Source records:
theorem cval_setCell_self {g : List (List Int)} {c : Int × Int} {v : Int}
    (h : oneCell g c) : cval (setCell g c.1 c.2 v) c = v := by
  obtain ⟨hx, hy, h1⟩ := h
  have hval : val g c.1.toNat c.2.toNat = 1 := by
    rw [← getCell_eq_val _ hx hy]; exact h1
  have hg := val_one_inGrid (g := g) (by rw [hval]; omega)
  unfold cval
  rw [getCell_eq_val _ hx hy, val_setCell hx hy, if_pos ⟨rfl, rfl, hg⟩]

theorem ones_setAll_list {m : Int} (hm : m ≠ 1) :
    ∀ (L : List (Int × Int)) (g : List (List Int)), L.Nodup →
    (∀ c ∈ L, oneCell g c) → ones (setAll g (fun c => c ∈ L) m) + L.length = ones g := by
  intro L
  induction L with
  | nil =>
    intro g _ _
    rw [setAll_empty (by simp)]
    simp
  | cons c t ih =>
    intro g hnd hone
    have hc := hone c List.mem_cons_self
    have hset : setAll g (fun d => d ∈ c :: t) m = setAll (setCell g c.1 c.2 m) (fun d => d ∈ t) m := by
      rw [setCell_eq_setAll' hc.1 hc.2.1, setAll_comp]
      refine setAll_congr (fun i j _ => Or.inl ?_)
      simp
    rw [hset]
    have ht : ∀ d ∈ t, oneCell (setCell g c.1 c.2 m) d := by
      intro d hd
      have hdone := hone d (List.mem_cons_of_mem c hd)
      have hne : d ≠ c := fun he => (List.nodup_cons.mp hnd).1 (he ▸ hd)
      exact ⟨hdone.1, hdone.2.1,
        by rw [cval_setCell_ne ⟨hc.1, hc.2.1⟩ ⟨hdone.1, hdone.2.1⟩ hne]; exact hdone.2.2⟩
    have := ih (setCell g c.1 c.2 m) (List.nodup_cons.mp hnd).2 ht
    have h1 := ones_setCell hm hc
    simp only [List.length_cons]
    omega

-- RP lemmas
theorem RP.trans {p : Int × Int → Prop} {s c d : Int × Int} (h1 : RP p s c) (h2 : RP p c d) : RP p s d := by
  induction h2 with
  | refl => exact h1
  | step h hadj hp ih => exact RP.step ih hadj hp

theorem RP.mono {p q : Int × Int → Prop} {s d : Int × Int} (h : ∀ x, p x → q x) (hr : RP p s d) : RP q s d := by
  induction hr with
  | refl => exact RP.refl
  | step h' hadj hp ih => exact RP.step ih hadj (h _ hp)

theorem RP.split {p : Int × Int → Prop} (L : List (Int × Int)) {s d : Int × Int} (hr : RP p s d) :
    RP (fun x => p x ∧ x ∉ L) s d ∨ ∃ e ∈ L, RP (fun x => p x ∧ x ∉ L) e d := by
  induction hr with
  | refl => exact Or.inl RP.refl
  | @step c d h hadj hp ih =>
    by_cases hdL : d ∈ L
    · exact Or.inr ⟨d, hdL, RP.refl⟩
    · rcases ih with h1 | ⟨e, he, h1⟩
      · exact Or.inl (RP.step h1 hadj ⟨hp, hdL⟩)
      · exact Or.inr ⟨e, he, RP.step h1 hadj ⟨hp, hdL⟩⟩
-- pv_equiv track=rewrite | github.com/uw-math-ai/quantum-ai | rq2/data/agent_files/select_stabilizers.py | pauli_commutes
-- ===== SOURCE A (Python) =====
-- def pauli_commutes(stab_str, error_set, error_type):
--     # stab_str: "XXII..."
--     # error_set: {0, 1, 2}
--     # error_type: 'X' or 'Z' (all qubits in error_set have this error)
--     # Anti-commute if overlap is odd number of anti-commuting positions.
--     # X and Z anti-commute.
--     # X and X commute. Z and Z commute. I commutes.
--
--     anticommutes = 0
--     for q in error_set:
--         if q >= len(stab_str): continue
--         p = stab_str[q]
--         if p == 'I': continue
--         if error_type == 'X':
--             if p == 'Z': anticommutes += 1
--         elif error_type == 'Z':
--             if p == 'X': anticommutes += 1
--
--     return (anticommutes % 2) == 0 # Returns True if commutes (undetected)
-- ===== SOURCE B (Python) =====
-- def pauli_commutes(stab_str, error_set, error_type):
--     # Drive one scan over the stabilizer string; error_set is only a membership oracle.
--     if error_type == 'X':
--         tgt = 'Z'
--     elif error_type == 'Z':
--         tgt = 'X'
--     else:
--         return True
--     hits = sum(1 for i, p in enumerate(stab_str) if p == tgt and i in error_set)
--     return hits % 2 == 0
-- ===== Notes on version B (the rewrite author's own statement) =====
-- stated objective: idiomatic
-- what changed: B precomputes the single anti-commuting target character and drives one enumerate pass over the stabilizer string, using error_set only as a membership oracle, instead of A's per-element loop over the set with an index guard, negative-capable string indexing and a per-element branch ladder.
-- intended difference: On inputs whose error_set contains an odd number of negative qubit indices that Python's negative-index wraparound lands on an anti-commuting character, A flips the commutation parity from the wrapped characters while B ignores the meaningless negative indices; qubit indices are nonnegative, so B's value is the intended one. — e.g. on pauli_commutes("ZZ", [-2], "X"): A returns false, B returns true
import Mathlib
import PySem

**TRY IT:**
Repeat the data verbatim, line after line, leaving nothing out.

**EXERCISE RESULT:**
theorem cval_setCell_self {g : List (List Int)} {c : Int × Int} {v : Int}
    (h : oneCell g c) : cval (setCell g c.1 c.2 v) c = v := by
  obtain ⟨hx, hy, h1⟩ := h
  have hval : val g c.1.toNat c.2.toNat = 1 := by
    rw [← getCell_eq_val _ hx hy]; exact h1
  have hg := val_one_inGrid (g := g) (by rw [hval]; omega)
  unfold cval
  rw [getCell_eq_val _ hx hy, val_setCell hx hy, if_pos ⟨rfl, rfl, hg⟩]

theorem ones_setAll_list {m : Int} (hm : m ≠ 1) :
    ∀ (L : List (Int × Int)) (g : List (List Int)), L.Nodup →
    (∀ c ∈ L, oneCell g c) → ones (setAll g (fun c => c ∈ L) m) + L.length = ones g := by
  intro L
  induction L with
  | nil =>
    intro g _ _
    rw [setAll_empty (by simp)]
    simp
  | cons c t ih =>
    intro g hnd hone
    have hc := hone c List.mem_cons_self
    have hset : setAll g (fun d => d ∈ c :: t) m = setAll (setCell g c.1 c.2 m) (fun d => d ∈ t) m := by
      rw [setCell_eq_setAll' hc.1 hc.2.1, setAll_comp]
      refine setAll_congr (fun i j _ => Or.inl ?_)
      simp
    rw [hset]
    have ht : ∀ d ∈ t, oneCell (setCell g c.1 c.2 m) d := by
      intro d hd
      have hdone := hone d (List.mem_cons_of_mem c hd)
      have hne : d ≠ c := fun he => (List.nodup_cons.mp hnd).1 (he ▸ hd)
      exact ⟨hdone.1, hdone.2.1,
        by rw [cval_setCell_ne ⟨hc.1, hc.2.1⟩ ⟨hdone.1, hdone.2.1⟩ hne]; exact hdone.2.2⟩
    have := ih (setCell g c.1 c.2 m) (List.nodup_cons.mp hnd).2 ht
    have h1 := ones_setCell hm hc
    simp only [List.length_cons]
    omega

-- RP lemmas
theorem RP.trans {p : Int × Int → Prop} {s c d : Int × Int} (h1 : RP p s c) (h2 : RP p c d) : RP p s d := by
  induction h2 with
  | refl => exact h1
  | step h hadj hp ih => exact RP.step ih hadj hp

theorem RP.mono {p q : Int × Int → Prop} {s d : Int × Int} (h : ∀ x, p x → q x) (hr : RP p s d) : RP q s d := by
  induction hr with
  | refl => exact RP.refl
  | step h' hadj hp ih => exact RP.step ih hadj (h _ hp)

theorem RP.split {p : Int × Int → Prop} (L : List (Int × Int)) {s d : Int × Int} (hr : RP p s d) :
    RP (fun x => p x ∧ x ∉ L) s d ∨ ∃ e ∈ L, RP (fun x => p x ∧ x ∉ L) e d := by
  induction hr with
  | refl => exact Or.inl RP.refl
  | @step c d h hadj hp ih =>
    by_cases hdL : d ∈ L
    · exact Or.inr ⟨d, hdL, RP.refl⟩
    · rcases ih with h1 | ⟨e, he, h1⟩
      · exact Or.inl (RP.step h1 hadj ⟨hp, hdL⟩)
      · exact Or.inr ⟨e, he, RP.step h1 hadj ⟨hp, hdL⟩⟩
-- pv_equiv track=rewrite | github.com/uw-math-ai/quantum-ai | rq2/data/agent_files/select_stabilizers.py | pauli_commutes
-- ===== SOURCE A (Python) =====
-- def pauli_commutes(stab_str, error_set, error_type):
--     # stab_str: "XXII..."
--     # error_set: {0, 1, 2}
--     # error_type: 'X' or 'Z' (all qubits in error_set have this error)
--     # Anti-commute if overlap is odd number of anti-commuting positions.
--     # X and Z anti-commute.
--     # X and X commute. Z and Z commute. I commutes.
--
--     anticommutes = 0
--     for q in error_set:
--         if q >= len(stab_str): continue
--         p = stab_str[q]
--         if p == 'I': continue
--         if error_type == 'X':
--             if p == 'Z': anticommutes += 1
--         elif error_type == 'Z':
--             if p == 'X': anticommutes += 1
--
--     return (anticommutes % 2) == 0 # Returns True if commutes (undetected)
-- ===== SOURCE B (Python) =====
-- def pauli_commutes(stab_str, error_set, error_type):
--     # Drive one scan over the stabilizer string; error_set is only a membership oracle.
--     if error_type == 'X':
--         tgt = 'Z'
--     elif error_type == 'Z':
--         tgt = 'X'
--     else:
--         return True
--     hits = sum(1 for i, p in enumerate(stab_str) if p == tgt and i in error_set)
--     return hits % 2 == 0
-- ===== Notes on version B (the rewrite author's own statement) =====
-- stated objective: idiomatic
-- what changed: B precomputes the single anti-commuting target character and drives one enumerate pass over the stabilizer string, using error_set only as a membership oracle, instead of A's per-element loop over the set with an index guard, negative-capable string indexing and a per-element branch ladder.
-- intended difference: On inputs whose error_set contains an odd number of negative qubit indices that Python's negative-index wraparound lands on an anti-commuting character, A flips the commutation parity from the wrapped characters while B ignores the meaningless negative indices; qubit indices are nonnegative, so B's value is the intended one. — e.g. on pauli_commutes("ZZ", [-2], "X"): A returns false, B returns true
import Mathlib
import PySem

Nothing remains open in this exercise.